I just ran an experiment to find out how long it takes Weave to recover from a broken connection. In my test setup node A is connected to node B through two paths. Path 1 has one hop and path 2 has two hops. So, initially, Weave routes the traffic through path 1 since it is shorter.
When breaking path 1 by bringing down the interface of one of the hops it takes around 60 seconds for Weave to react and reroute the traffic through path 2.

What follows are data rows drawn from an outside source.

def Spec_maximize_pair_product (N : Int) (A : List Int) (out : List Int) : Prop :=
  out = maximize_pair_product_alt N A
instance (N : Int) (A : List Int) (out : List Int) : Decidable (Spec_maximize_pair_product N A out) := by
  unfold Spec_maximize_pair_product; infer_instance

-- ===== CLAIM (what is proved, stated in full; the proofs are below) =====
def Claim_equal_maximize_pair_product : Prop := ∀ (N : Int) (A : List Int), Dom_maximize_pair_product N A → Pre_maximize_pair_product N A → Spec_maximize_pair_product N A (maximize_pair_product N A)

-- ===== LEMMAS AND PROOFS =====

-- A's loop body on the pair of VALUES (a, b) (the i ≠ j test is redundant once a > b)
def pvF (s : Int × List Int) (a b : Int) : Int × List Int :=
  if a + b = 18 ∧ a > b then
    (if a * b > s.1 then (a * b, [a, b]) else s) else s

-- abstract state: the current best candidate a (none = nothing found yet)
def pvG : Option Int → Int × List Int
  | none => ((-1 : Int), ([] : List Int))
  | some v => (v * (18 - v), [v, 18 - v])

def pvOmin : Option Int → Int → Option Int
  | none, a => some a
  | some v, a => some (min a v)

def pvUpd (o : Option Int) (a b : Int) : Option Int :=
  if b = 18 - a ∧ 10 ≤ a ∧ a ≤ 18 then pvOmin o a else o

def pvInv (o : Option Int) : Prop := ∀ v, o = some v → 10 ≤ v ∧ v ≤ 18

lemma pvInv_none : pvInv none := by intro v h; cases h

lemma pvProd_neg1 (a : Int) (ha : 10 ≤ a) : a * (18 - a) > -1 ↔ a ≤ 18 := by
  constructor
  · intro h; nlinarith
  · intro h; nlinarith

lemma pvProd_lt (a v : Int) (ha : 10 ≤ a) (hv1 : 10 ≤ v) (hv2 : v ≤ 18) :
    a * (18 - a) > v * (18 - v) ↔ a ≤ 18 ∧ a < v := by
  constructor
  · intro h
    constructor
    · by_contra h18; push Not at h18; nlinarith
    · by_contra hav; push Not at hav; nlinarith
  · rintro ⟨h18, hav⟩; nlinarith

I am checking the routing by having a look at the weave report output. More precisely, I am checking the information at Router.Peers.UnicastRoutes:
"UnicastRoutes": [
{
"Dest": "2a:e4:6e:f0:57:ef",
"Via": "76:5d:78:64:6d:a6"
},
{
"Dest": "66:c6:2f:12:02:05",
"Via": "00:00:00:00:00:00"
},
{
"Dest": "76:5d:78:64:6d:a6",
"Via": "76:5d:78:64:6d:a6"
},
{
"Dest": "a2:eb:a7:ed:41:b8",
"Via": "76:5d:78:64:6d:a6"
},
{
"Dest": "06:8c:d2:06:2b:eb",
"Via": "76:5d:78:64:6d:a6"
},
{
"Dest": "aa:be:7b:8b:a2:75",
"Via": "76:5d:78:64:6d:a6"
}
]
In this case the connection is already broken and all traffic is routed via the longer path 2.

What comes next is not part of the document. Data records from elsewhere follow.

-- pv_equiv track=rewrite | github.com/PonchoCeniceros/competitive_programming_solutions | exercises/1464_maximum_product.py | maxProduct
-- ===== SOURCE A (Python) =====
-- from typing import List
--
-- def maxProduct(nums: List[int]) -> int:
--     u, iu, v = -1, -1, -1
--
--     for i, n in enumerate(nums):
--         if n > u:
--             u, iu = n, i
--
--     for i, n in enumerate(nums):
--         if iu != i:
--             if n > v:
--                 v = n
--
--     return (u - 1) * (v - 1)
-- ===== SOURCE B (Python) =====
-- from typing import List
--
-- def maxProduct(nums: List[int]) -> int:
--     # one pass keeping the two largest values seen (both seeded with A's -1 sentinel)
--     a, b = -1, -1
--     for n in nums:
--         if n > a:
--             a, b = n, a
--         elif n > b:
--             b = n
--     return (a - 1) * (b - 1)
-- ===== Notes on version B (the rewrite author's own statement) =====
-- stated objective: alternative
-- what changed: Replaced A's two passes (find max + its index, then rescan skipping that index) by a single pass maintaining the running top-two values, both seeded with A's -1 sentinel.
import Mathlib
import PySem

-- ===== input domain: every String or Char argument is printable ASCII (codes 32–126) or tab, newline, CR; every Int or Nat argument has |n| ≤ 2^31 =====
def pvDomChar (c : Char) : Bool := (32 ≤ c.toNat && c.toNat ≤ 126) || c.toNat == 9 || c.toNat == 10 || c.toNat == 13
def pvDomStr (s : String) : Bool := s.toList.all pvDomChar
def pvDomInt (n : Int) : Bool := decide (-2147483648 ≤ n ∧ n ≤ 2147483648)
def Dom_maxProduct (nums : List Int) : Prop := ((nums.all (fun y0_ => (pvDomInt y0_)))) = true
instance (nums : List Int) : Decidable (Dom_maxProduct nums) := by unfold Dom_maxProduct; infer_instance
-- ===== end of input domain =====

-- B replaces A's two passes (max + its index, then rescan skipping it) by one pass tracking the two largest values.

-- ===== PORT A =====
-- first loop: running (u, iu) over enumerate(nums)
def aLoop1 (xs : List (Int × Int)) (s : Int × Int) : Int × Int :=
  xs.foldl (fun p q => if q.2 > p.1 then (q.2, q.1) else p) s

-- second loop: running v over enumerate(nums), skipping index iu
def aLoop2 (iu : Int) (xs : List (Int × Int)) (v : Int) : Int :=
  xs.foldl (fun v q => if iu ≠ q.1 then (if q.2 > v then q.2 else v) else v) v

def maxProduct (nums : List Int) : Int :=
  let e := PySem.List.enumerate nums 0
  let s := aLoop1 e (-1, -1)
  let v := aLoop2 s.2 e (-1)
  (s.1 - 1) * (v - 1)

-- ===== PORT B =====
-- one pass: (a, b) = two largest so far, seeded (-1, -1)
def bLoop (xs : List Int) (s : Int × Int) : Int × Int :=
  xs.foldl (fun p n => if n > p.1 then (n, p.1) else if n > p.2 then (p.1, n) else p) s

def maxProduct_alt (nums : List Int) : Int :=
  let s := bLoop nums (-1, -1)
  (s.1 - 1) * (s.2 - 1)

-- ===== PRECONDITION & SPEC =====
def Spec_maxProduct (nums : List Int) (out : Int) : Prop := out = maxProduct_alt nums
instance (nums : List Int) (out : Int) : Decidable (Spec_maxProduct nums out) := by unfold Spec_maxProduct; infer_instance

-- ===== CLAIM (what is proved, stated in full; the proofs are below) =====
def Claim_equal_maxProduct : Prop := ∀ (nums : List Int), Dom_maxProduct nums → Spec_maxProduct nums (maxProduct nums)

-- ===== LEMMAS AND PROOFS =====

-- plain running-max fold (proof-side reference)
def maxFold (xs : List (Int × Int)) (v : Int) : Int :=
  xs.foldl (fun v q => if q.2 > v then q.2 else v) v

theorem aLoop1_append (xs : List (Int × Int)) (q : Int × Int) (s : Int × Int) :
    aLoop1 (xs ++ [q]) s = (if q.2 > (aLoop1 xs s).1 then (q.2, q.1) else aLoop1 xs s) := by
  simp [aLoop1, List.foldl_append]

theorem aLoop2_append (iu : Int) (xs : List (Int × Int)) (q : Int × Int) (v : Int) :
    aLoop2 iu (xs ++ [q]) v
      = (if iu ≠ q.1 then (if q.2 > aLoop2 iu xs v then q.2 else aLoop2 iu xs v)
         else aLoop2 iu xs v) := by
  simp [aLoop2, List.foldl_append]

theorem bLoop_append (xs : List Int) (n : Int) (s : Int × Int) :
    bLoop (xs ++ [n]) s
      = (if n > (bLoop xs s).1 then (n, (bLoop xs s).1)
         else if n > (bLoop xs s).2 then ((bLoop xs s).1, n) else bLoop xs s) := by
  simp [bLoop, List.foldl_append]

theorem aLoop1_fst (xs : List (Int × Int)) (s : Int × Int) :
    (aLoop1 xs s).1 = maxFold xs s.1 := by
  induction xs generalizing s with
  | nil => rfl
  | cons q xs ih =>
    simp only [aLoop1, maxFold, List.foldl] at *
    by_cases h : q.2 > s.1 <;> simp [h, ih]

theorem aLoop2_skip_none (iu : Int) (xs : List (Int × Int)) (v : Int)
    (h : ∀ q ∈ xs, iu ≠ q.1) : aLoop2 iu xs v = maxFold xs v := by
  induction xs generalizing v with
  | nil => rfl
  | cons q xs ih =>
    simp only [aLoop2, maxFold, List.foldl] at *
    rw [if_pos (h q (by simp))]
    exact ih _ (fun q hq => h q (by simp [hq]))

theorem enumerate_fst_lt (nums : List Int) (q : Int × Int)
    (h : q ∈ PySem.List.enumerate nums 0) : 0 ≤ q.1 ∧ q.1 < (nums.length : Int) := by
  rcases (PySem.List.mem_enumerate_iff nums 0 q).1 h with ⟨k, hk, rfl⟩
  constructor <;> simp <;> exact hk

theorem main_inv (nums : List Int) :
    (aLoop1 (PySem.List.enumerate nums 0) (-1, -1)).1 = (bLoop nums (-1, -1)).1 ∧
    aLoop2 (aLoop1 (PySem.List.enumerate nums 0) (-1, -1)).2 (PySem.List.enumerate nums 0) (-1)
      = (bLoop nums (-1, -1)).2 ∧
    ((aLoop1 (PySem.List.enumerate nums 0) (-1, -1)).2 = -1 ∨
      (0 ≤ (aLoop1 (PySem.List.enumerate nums 0) (-1, -1)).2 ∧
       (aLoop1 (PySem.List.enumerate nums 0) (-1, -1)).2 < (nums.length : Int))) := by
  induction nums using List.reverseRecOn with
  | nil => exact ⟨rfl, rfl, Or.inl rfl⟩
  | append_singleton xs n ih =>
    obtain ⟨ih1, ih2, ih3⟩ := ih
    have henum : PySem.List.enumerate (xs ++ [n]) 0
        = PySem.List.enumerate xs 0 ++ [((xs.length : Int), n)] := by
      rw [PySem.List.enumerate_append]
      simp [PySem.List.enumerate_cons, PySem.List.enumerate_nil]
    set e := PySem.List.enumerate xs 0 with he
    set s := aLoop1 e (-1, -1) with hs
    set t := bLoop xs (-1, -1) with ht
    have hL : ∀ q ∈ e, ((xs.length : Int)) ≠ q.1 := by
      intro q hq
      have := enumerate_fst_lt xs q (he ▸ hq)
      omega
    have hstep1 : aLoop1 (PySem.List.enumerate (xs ++ [n]) 0) (-1, -1)
        = (if n > s.1 then ((n : Int), (xs.length : Int)) else s) := by
      rw [henum, aLoop1_append, ← hs]
    have hlen : ((xs ++ [n]).length : Int) = (xs.length : Int) + 1 := by simp
    by_cases hn : n > s.1
    · -- new maximum: index becomes xs.length; second loop over xs skips nothing
      have hs2 : aLoop2 (xs.length : Int) e (-1) = s.1 := by
        rw [aLoop2_skip_none _ _ _ hL, hs, aLoop1_fst]
      refine ⟨?_, ?_, ?_⟩
      · rw [hstep1, bLoop_append, ← ht, if_pos hn, if_pos (ih1 ▸ hn)]
      · rw [hstep1, bLoop_append, ← ht, if_pos hn, if_pos (ih1 ▸ hn), henum,
          aLoop2_append]
        rw [if_neg (by simp), hs2, ih1]
      · rw [hstep1, if_pos hn]; right; constructor
        · simp
        · rw [hlen]; omega
    · -- no new maximum: index unchanged; both second slots take the same step
      refine ⟨?_, ?_, ?_⟩
      · rw [hstep1, bLoop_append, ← ht, if_neg hn, if_neg (ih1 ▸ hn)]
        by_cases h2 : n > t.2 <;> simp [h2, ih1]
      · rw [hstep1, bLoop_append, ← ht, if_neg hn, if_neg (ih1 ▸ hn), henum,
          aLoop2_append]
        have hne : s.2 ≠ (xs.length : Int) := by rcases ih3 with h | h <;> omega
        rw [if_pos hne, ih2]
        by_cases h2 : n > t.2 <;> simp [h2]
      · rw [hstep1, if_neg hn, hlen]
        rcases ih3 with h | h
        · exact Or.inl h
        · exact Or.inr ⟨h.1, by omega⟩

-- ===== VERDICT (by name: the statement is the Claim_ definition above) =====
theorem maxProduct_spec : Claim_equal_maxProduct := by
  intro nums _
  obtain ⟨h1, h2, _⟩ := main_inv nums
  simp only [Spec_maxProduct, maxProduct, maxProduct_alt, h1, h2]
theorem frontier_step {grid : List (List String)} {s : Int × Int} {r : Nat} {c : Int × Int} :
    ((∃ u, newAt grid s r u ∧ c ∈ pvNbrs u ∧ valid_move grid c.1 c.2 = true) ∧
      reachF grid s r c = false) ↔ newAt grid s (r + 1) c := by
  constructor
  · rintro ⟨⟨u, hu, hadj, hopen⟩, hnr⟩
    refine ⟨?_, hnr⟩
    rw [reach_succ_eq]
    rw [pvNbrs_eq_map] at hadj
    rcases List.mem_map.mp hadj with ⟨d, hd, hc⟩
    have hcd : (c.1 - d.1, c.2 - d.2) = u := by
      rw [← hc]; simp
    simp only [Bool.or_eq_true, Bool.and_eq_true, List.any_eq_true]
    exact Or.inr ⟨hopen, d, hd, by rw [hcd]; exact newAt_reach hu⟩
  · rintro ⟨h1, h2⟩
    refine ⟨?_, h2⟩
    rw [reach_succ_eq, h2] at h1
    simp only [Bool.false_or, Bool.and_eq_true, List.any_eq_true] at h1
    obtain ⟨hvalid, d, hd, hru⟩ := h1
    refine ⟨(c.1 - d.1, c.2 - d.2), ?_, ?_, hvalid⟩
    · cases r with
      | zero => exact hru
      | succ r' =>
        refine ⟨hru, ?_⟩
        by_contra hcon
        have hru' : reachF grid s r' (c.1 - d.1, c.2 - d.2) = true := by
          cases h' : reachF grid s r' (c.1 - d.1, c.2 - d.2)
          · exact absurd h' (by simpa using hcon)
          · rfl
        have hrc : reachF grid s (r' + 1) c = true := by
          rw [reach_succ_eq]
          simp only [Bool.or_eq_true, Bool.and_eq_true, List.any_eq_true]
          exact Or.inr ⟨hvalid, d, hd, hru'⟩
        simp [hrc] at h2
    · rw [pvNbrs_eq_map]
      exact List.mem_map.mpr ⟨d, hd, by simp⟩

theorem reach_succ_iff {grid : List (List String)} {s : Int × Int} {r : Nat} {c : Int × Int} :
    reachF grid s (r + 1) c = true ↔ reachF grid s r c = true ∨ newAt grid s (r + 1) c := by
  constructor
  · intro h1
    by_cases hr : reachF grid s r c = true
    · exact Or.inl hr
    · exact Or.inr ⟨h1, by simpa using hr⟩
  · rintro (h1 | h1)
    · exact reach_succ h1
    · exact h1.1

theorem ring_mem_newAt {grid : List (List String)} {s : Int × Int} {r : Nat}
    {front seen : PySem.Set (Int × Int)}
    (hf : ∀ c, c ∈ front ↔ newAt grid s r c)
    (hs : ∀ c, c ∈ seen ↔ reachF grid s r c = true) (c : Int × Int) :
    c ∈ pvRing grid front seen ↔ newAt grid s (r + 1) c := by
  rw [mem_ring, ← frontier_step (s := s) (r := r) (c := c)]
  constructor
  · rintro ⟨⟨u, hu, h1, h2⟩, h3⟩
    refine ⟨⟨u, (hf u).mp hu, h1, by rwa [pvOpenB_eq] at h2⟩, ?_⟩
    cases hrc : reachF grid s r c
    · rfl
    · exact absurd ((hs c).mpr hrc) h3
  · rintro ⟨⟨u, hu, h1, h2⟩, h3⟩
    exact ⟨⟨u, (hf u).mpr hu, h1, by rwa [pvOpenB_eq]⟩,
      fun hmem => by simp [(hs c).mp hmem] at h3⟩

theorem pv_contains_true {α : Type} [BEq α] [LawfulBEq α] {s : PySem.Set α} {x : α}
    (h : x ∈ s) : PySem.Set.contains s x = true := by
  simpa using h

theorem pv_contains_false {α : Type} [BEq α] [LawfulBEq α] {s : PySem.Set α} {x : α}
    (h : x ∉ s) : PySem.Set.contains s x = false := by
  simpa using h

As mentioned, it takes around 60 seconds for Weave to notice that path 1 is broken. I am assuming, that there is a timeout to make sure that the connections is really down and won't recover. When I fix path 1 by bringing the interface back up, Weave updates its topology within less than one second, which indicates that it can react a lot faster.
So I was wondering if there is a way to specify the time that Weave keeps trying to connect before accepting that this connections is broken.